** Opening Dataset extract block **

-- pv_equiv track=rewrite | github.com/ruth-hanna/software-tools-review | annotate_clinvar_snps.py | CountPAMs
-- ===== SOURCE A (Python) =====
-- nucleotide_codes_dict = {
-- 	'A':{'A'},
-- 	'C':{'C'},
-- 	'G':{'G'},
-- 	'T':{'T'},
-- 	'R':{'A','G'},
-- 	'Y':{'C','T'},
-- 	'W':{'A','T'},
-- 	'S':{'G','C'},
-- 	'M':{'A','C'},
-- 	'K':{'G','T'},
-- 	'B':{'G','C','T'},
-- 	'H':{'A','C','T'},
-- 	'D':{'A','G','T'},
-- 	'V':{'A','G','C'},
-- 	'N':{'A','G','C','T'}}
--
-- def CountPAMs(sequence,pam):
-- 	# Takes in sequence (5' to 3') and a PAM to search for.
-- 	# Outputs a list of PAM locations, where the location indicates the 5' end of the PAM.
-- 	# CountPAMs is agnostic to strand.
-- 	# To find PAMs in the antisense strand, CountPAMs takes in the reverse complement (5' to 3') and outputs the 5' location of the PAM in the antisense strand.
--
-- 	pam_location_list = []
-- 	for base in range(0, len(sequence)+1-len(pam)):
-- 		pam_found = True
-- 		for i,nuc in enumerate(pam):
-- 			# Check whether nucleotide is in the set of allowed nucleotides for the PAM
-- 			if sequence[base+i] not in nucleotide_codes_dict[nuc]:
-- 				pam_found = False
-- 				break
-- 		if pam_found == True:
-- 			pam_location_list.append([base,sequence[base:base+len(pam)]])
-- 	return pam_location_list
-- ===== SOURCE B (Python) =====
-- nucleotide_codes_dict = {
-- 	'A':{'A'},
-- 	'C':{'C'},
-- 	'G':{'G'},
-- 	'T':{'T'},
-- 	'R':{'A','G'},
-- 	'Y':{'C','T'},
-- 	'W':{'A','T'},
-- 	'S':{'G','C'},
-- 	'M':{'A','C'},
-- 	'K':{'G','T'},
-- 	'B':{'G','C','T'},
-- 	'H':{'A','C','T'},
-- 	'D':{'A','G','T'},
-- 	'V':{'A','G','C'},
-- 	'N':{'A','G','C','T'}}
--
-- def CountPAMs(sequence, pam):
-- 	# Single left-to-right pass over the sequence, advancing all live partial
-- 	# matches in parallel (NFA-style), instead of re-scanning a window per base.
-- 	m = len(pam)
-- 	n = len(sequence)
-- 	if m == 0:
-- 		return [[b, ''] for b in range(n + 1)]
-- 	out = []
-- 	active = []  # pairs (base, i): the match started at base expects pam[i] here
-- 	for p, ch in enumerate(sequence):
-- 		if p <= n - m:
-- 			active.append((p, 0))
-- 		nxt = []
-- 		for base, i in active:
-- 			if ch in nucleotide_codes_dict[pam[i]]:
-- 				if i + 1 == m:
-- 					out.append([base, sequence[base:base + m]])
-- 				else:
-- 					nxt.append((base, i + 1))
-- 		active = nxt
-- 	return out
-- ===== Notes on version B (the rewrite author's own statement) =====
-- stated objective: alternative
-- what changed: A re-scans a fresh window of the sequence for every candidate base with a nested loop; B makes a single left-to-right pass over the sequence, advancing all live partial matches in parallel (NFA-style active list) and emitting each completed match as it closes.
import Mathlib
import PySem

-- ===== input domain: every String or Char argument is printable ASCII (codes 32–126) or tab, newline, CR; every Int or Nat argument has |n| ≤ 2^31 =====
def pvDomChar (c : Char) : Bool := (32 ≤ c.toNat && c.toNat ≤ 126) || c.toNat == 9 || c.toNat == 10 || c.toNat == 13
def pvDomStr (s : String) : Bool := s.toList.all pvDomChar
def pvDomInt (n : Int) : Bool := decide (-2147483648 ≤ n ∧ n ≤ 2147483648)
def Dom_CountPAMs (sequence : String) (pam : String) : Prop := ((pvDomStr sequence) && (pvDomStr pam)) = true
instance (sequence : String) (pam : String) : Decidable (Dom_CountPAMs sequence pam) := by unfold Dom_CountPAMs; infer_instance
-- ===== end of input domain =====

-- B replaces A's re-scan of a fresh window at every base by a single left-to-right pass
-- that advances all live partial matches in parallel (NFA-style); objective: alternative.

-- nucleotide_codes_dict, shared by both ports (Python: a module-level dict of sets).
-- For a character outside the table Python raises KeyError; the port returns [] there
-- (membership then fails), and Pre_CountPAMs excludes every input where that lookup is reached.
def pvCodes (c : Char) : List Char :=
  match c with
  | 'A' => ['A'] | 'C' => ['C'] | 'G' => ['G'] | 'T' => ['T']
  | 'R' => ['A','G'] | 'Y' => ['C','T'] | 'W' => ['A','T'] | 'S' => ['G','C']
  | 'M' => ['A','C'] | 'K' => ['G','T'] | 'B' => ['G','C','T'] | 'H' => ['A','C','T']
  | 'D' => ['A','G','T'] | 'V' => ['A','G','C'] | 'N' => ['A','G','C','T']
  | _ => []

-- ===== PORT A =====
-- inner 'for i,nuc in enumerate(pam)' loop with its break: returns pam_found
def pvScanA (seq : List Char) (base : Int) : List (Int × Char) → Bool
  | [] => true
  | (i, nuc) :: rest =>
    match PySem.List.pyGet? seq (base + i) with
    | none => false   -- IndexError (unreachable for base in the range A iterates)
    | some ch => if !((pvCodes nuc).contains ch) then false else pvScanA seq base rest

def CountPAMs (sequence : String) (pam : String) : List (Int × String) :=
  let seq := sequence.toList
  let pcs := pam.toList
  (PySem.List.pyRange 0 (PySem.List.len seq + 1 - PySem.List.len pcs) 1).foldl
    (fun acc base =>
      if pvScanA seq base (PySem.List.enumerate pcs) then
        acc ++ [(base, String.ofList (PySem.List.slice seq (some base) (some (base + PySem.List.len pcs))))]
      else acc) []

-- ===== PORT B =====
-- body of B's inner 'for base, i in active' loop: state is (out, nxt)
def pvStepB (seq pcs : List Char) (m : Nat) (ch : Char)
    (st2 : List (Int × String) × List (Int × Nat)) (bi : Int × Nat) :
    List (Int × String) × List (Int × Nat) :=
  match pcs[bi.2]? with
  | none => st2   -- pam[i] (unreachable: i < m is an invariant of B's loop)
  | some nuc =>
    if (pvCodes nuc).contains ch then
      if bi.2 + 1 = m then
        (st2.1 ++ [(bi.1, String.ofList (PySem.List.slice seq (some bi.1) (some (bi.1 + (m : Int)))))], st2.2)
      else (st2.1, st2.2 ++ [(bi.1, bi.2 + 1)])
    else st2

def CountPAMs_alt (sequence : String) (pam : String) : List (Int × String) :=
  let seq := sequence.toList
  let pcs := pam.toList
  let m := pcs.length
  let n := seq.length
  if m = 0 then
    (PySem.List.pyRange 0 ((n : Int) + 1) 1).map (fun b => (b, ""))
  else
    ((PySem.List.enumerate seq).foldl
      (fun (st : List (Int × String) × List (Int × Nat)) pc =>
        let act := if pc.1 ≤ (n : Int) - (m : Int) then st.2 ++ [(pc.1, 0)] else st.2
        act.foldl (pvStepB seq pcs m pc.2) (st.1, []))
      ([], [])).1

-- ===== PRECONDITION & SPEC =====
def pvValid (c : Char) : Bool := !(pvCodes c).isEmpty
def pvPrefixOk (seq pcs : List Char) (b j : Nat) : Bool :=
  (List.range j).all (fun i => (pvCodes (pcs.getD i ' ')).contains (seq.getD (b + i) ' '))
-- Pre_ excludes exactly the inputs on which the Python A raises KeyError (and B raises it too):
-- pam contains a code outside the IUPAC table and some window of sequence that A scans matches
-- every code before the first such character, so the lookup is reached.
def Pre_CountPAMs (sequence : String) (pam : String) : Prop :=
  (match pam.toList.findIdx? (fun c => !pvValid c) with
   | none => true
   | some j => (List.range (sequence.toList.length + 1 - pam.toList.length)).all
       (fun b => !pvPrefixOk sequence.toList pam.toList b j)) = true
instance (sequence : String) (pam : String) : Decidable (Pre_CountPAMs sequence pam) := by
  unfold Pre_CountPAMs; infer_instance
def pvWitness_CountPAMs : String × String := ("ACGTACGG", "NGG")

def Spec_CountPAMs (sequence : String) (pam : String) (out : List (Int × String)) : Prop :=
  out = CountPAMs_alt sequence pam
instance (sequence : String) (pam : String) (out : List (Int × String)) :
    Decidable (Spec_CountPAMs sequence pam out) := by unfold Spec_CountPAMs; infer_instance

-- ===== CLAIM (what is proved, stated in full; the proofs are below) =====
def Claim_equal_CountPAMs : Prop := ∀ (sequence : String) (pam : String),
  Dom_CountPAMs sequence pam → Pre_CountPAMs sequence pam →
  Spec_CountPAMs sequence pam (CountPAMs sequence pam)

-- ===== LEMMAS AND PROOFS =====
def pvOk : List Char → List Char → Bool
  | _, [] => true
  | [], _ :: _ => false
  | ch :: ws, nc :: ps => (pvCodes nc).contains ch && pvOk ws ps

lemma pvOk_append_single (ps : List Char) (c : Char) (w : List Char) :
    pvOk w (ps ++ [c]) =
      (pvOk w ps && match w[ps.length]? with
        | some ch => (pvCodes c).contains ch
        | none => false) := by
  induction ps generalizing w with
  | nil => cases w <;> simp [pvOk]
  | cons p pt ih =>
    cases w with
    | nil => simp [pvOk]
    | cons ch wt => simp [pvOk, ih, Bool.and_assoc]

lemma pvScanA_eq (seq : List Char) (b : Nat) (ps : List Char) (k : Nat) :
    pvScanA seq ((b : Int)) (PySem.List.enumerate ps (k : Int)) =
      pvOk (seq.drop (b + k)) ps := by
  induction ps generalizing k with
  | nil => simp [PySem.List.enumerate_nil, pvScanA, pvOk]
  | cons nuc rest ih =>
    rw [PySem.List.enumerate_cons]
    show pvScanA seq ((b : Int)) _ = _
    rw [pvScanA]
    have hcast : (b : Int) + (k : Int) = ((b + k : Nat) : Int) := by push_cast; ring
    rw [hcast, PySem.List.pyGet?_natCast]
    cases hg : seq[b + k]? with
    | none =>
      have hlen : seq.length ≤ b + k := List.getElem?_eq_none_iff.mp hg
      rw [List.drop_eq_nil_of_le hlen]
      simp [pvOk]
    | some ch =>
      have hlt : b + k < seq.length := by
        rcases List.getElem?_eq_some_iff.mp hg with ⟨h, _⟩
        exact h
      have hdrop : seq.drop (b + k) = ch :: seq.drop (b + k + 1) := by
        rw [List.drop_eq_getElem_cons hlt]
        congr 1
        · have := List.getElem?_eq_getElem hlt
          rw [hg] at this; exact (Option.some.inj this).symm
      rw [hdrop]
      have hk1 : (k : Int) + 1 = ((k + 1 : Nat) : Int) := by push_cast; ring
      rw [hk1, ih (k + 1)]
      show (if !(pvCodes nuc).contains ch then false else pvOk (seq.drop (b + (k+1))) rest) = _
      have : b + (k + 1) = b + k + 1 := by omega
      rw [this, pvOk]
      cases (pvCodes nuc).contains ch <;> simp
def pvSpec (seq pcs : List Char) : List (Int × String) :=
  (List.range (seq.length + 1 - pcs.length)).filterMap (fun b =>
    if pvOk (seq.drop b) pcs then
      some ((b : Int), String.ofList ((seq.drop b).take pcs.length))
    else none)
-- pv_equiv track=rewrite | github.com/P1X3R/alpha-minus-one | decode_move.py | _encode_knight_moves
-- ===== SOURCE A (Python) =====
-- def _encode_knight_moves(rank_offset: int, file_offset: int) -> int | None:
--     """
--     Encodes the relative rank and file offsets of a knight move into its
--     corresponding integer layer (56-63).
--
--     Args:
--         rank_offset (int): The difference in rank between the destination and starting square.
--         file_offset (int): The difference in file between the destination and starting square.
--
--     Returns:
--         int | None: The integer layer for the knight move, or None if the offsets
--                     do not correspond to a valid knight move.
--     """
--     L_SHAPES = [
--         (+2, +1),
--         (+2, -1),
--         (-2, +1),
--         (-2, -1),
--         (+1, +2),
--         (+1, -2),
--         (-1, +2),
--         (-1, -2),
--     ]
--
--     for i, (l_rank, l_file) in enumerate(L_SHAPES):
--         if rank_offset == l_rank and file_offset == l_file:
--             return 56 + i
--     return None # Should not happen if `encode_move_layer` is called with a valid knight move
-- ===== SOURCE B (Python) =====
-- def _encode_knight_moves(rank_offset: int, file_offset: int) -> int | None:
--     """Closed-form encoder: classify by absolute offsets, then add sign bits."""
--     if abs(rank_offset) == 2 and abs(file_offset) == 1:
--         base = 0
--     elif abs(rank_offset) == 1 and abs(file_offset) == 2:
--         base = 4
--     else:
--         return None
--     return 56 + base + (2 if rank_offset < 0 else 0) + (1 if file_offset < 0 else 0)
-- ===== Notes on version B (the rewrite author's own statement) =====
-- stated objective: simpler
-- what changed: Replaced the 8-entry L_SHAPES table and enumerate loop with a closed-form classification by absolute offsets plus sign-bit arithmetic.
import Mathlib
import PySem

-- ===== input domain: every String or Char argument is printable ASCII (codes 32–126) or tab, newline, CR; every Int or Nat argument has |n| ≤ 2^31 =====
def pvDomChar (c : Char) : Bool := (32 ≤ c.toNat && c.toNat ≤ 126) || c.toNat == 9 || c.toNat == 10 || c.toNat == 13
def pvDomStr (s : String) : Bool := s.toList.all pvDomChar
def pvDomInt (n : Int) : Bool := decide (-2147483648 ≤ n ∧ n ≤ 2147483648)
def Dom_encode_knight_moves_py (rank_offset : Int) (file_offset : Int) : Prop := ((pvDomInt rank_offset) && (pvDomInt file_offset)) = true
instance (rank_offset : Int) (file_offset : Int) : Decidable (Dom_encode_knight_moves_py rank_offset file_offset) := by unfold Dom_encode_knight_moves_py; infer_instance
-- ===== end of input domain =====

-- B replaces A's 8-entry L_SHAPES table scan with a closed-form classification by
-- absolute offsets plus sign-bit arithmetic (objective: simpler).


-- ===== PORT A =====
def pvLShapes : List (Int × Int) :=
  [(2, 1), (2, -1), (-2, 1), (-2, -1), (1, 2), (1, -2), (-1, 2), (-1, -2)]

-- the `for i, (l_rank, l_file) in enumerate(L_SHAPES)` loop with early return
def pvKnightLoop (rank_offset file_offset : Int) : List (Int × Int) → Int → Option Int
  | [], _ => none
  | (l_rank, l_file) :: rest, i =>
      if rank_offset = l_rank ∧ file_offset = l_file then some (56 + i)
      else pvKnightLoop rank_offset file_offset rest (i + 1)

def encode_knight_moves_py (rank_offset : Int) (file_offset : Int) : Option Int :=
  pvKnightLoop rank_offset file_offset pvLShapes 0

-- ===== PORT B =====
def encode_knight_moves_py_alt (rank_offset : Int) (file_offset : Int) : Option Int :=
  if rank_offset.natAbs = 2 ∧ file_offset.natAbs = 1 then
    some (56 + 0 + (if rank_offset < 0 then 2 else 0) + (if file_offset < 0 then 1 else 0))
  else if rank_offset.natAbs = 1 ∧ file_offset.natAbs = 2 then
    some (56 + 4 + (if rank_offset < 0 then 2 else 0) + (if file_offset < 0 then 1 else 0))
  else none

-- ===== PRECONDITION & SPEC =====
def Spec_encode_knight_moves_py (rank_offset : Int) (file_offset : Int) (out : Option Int) : Prop := out = encode_knight_moves_py_alt rank_offset file_offset
instance (rank_offset : Int) (file_offset : Int) (out : Option Int) : Decidable (Spec_encode_knight_moves_py rank_offset file_offset out) := by unfold Spec_encode_knight_moves_py; infer_instance

-- ===== CLAIM (what is proved, stated in full; the proofs are below) =====
def Claim_equal_encode_knight_moves_py : Prop := ∀ (rank_offset : Int) (file_offset : Int), Dom_encode_knight_moves_py rank_offset file_offset → Spec_encode_knight_moves_py rank_offset file_offset (encode_knight_moves_py rank_offset file_offset)

-- ===== LEMMAS AND PROOFS =====

-- ===== VERDICT (by name: the statement is the Claim_ definition above) =====
theorem encode_knight_moves_py_spec : Claim_equal_encode_knight_moves_py := by
  intro r f _
  unfold Spec_encode_knight_moves_py encode_knight_moves_py encode_knight_moves_py_alt
  simp only [pvKnightLoop, pvLShapes]
  split_ifs <;> simp_all <;> omega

** Closing Dataset extract block **

> _What you have to do_
Identify the lines above that contain the word "left", then copy them.

> _Reply_
-- 	# Single left-to-right pass over the sequence, advancing all live partial
-- what changed: A re-scans a fresh window of the sequence for every candidate base with a nested loop; B makes a single left-to-right pass over the sequence, advancing all live partial matches in parallel (NFA-style active list) and emitting each completed match as it closes.
-- B replaces A's re-scan of a fresh window at every base by a single left-to-right pass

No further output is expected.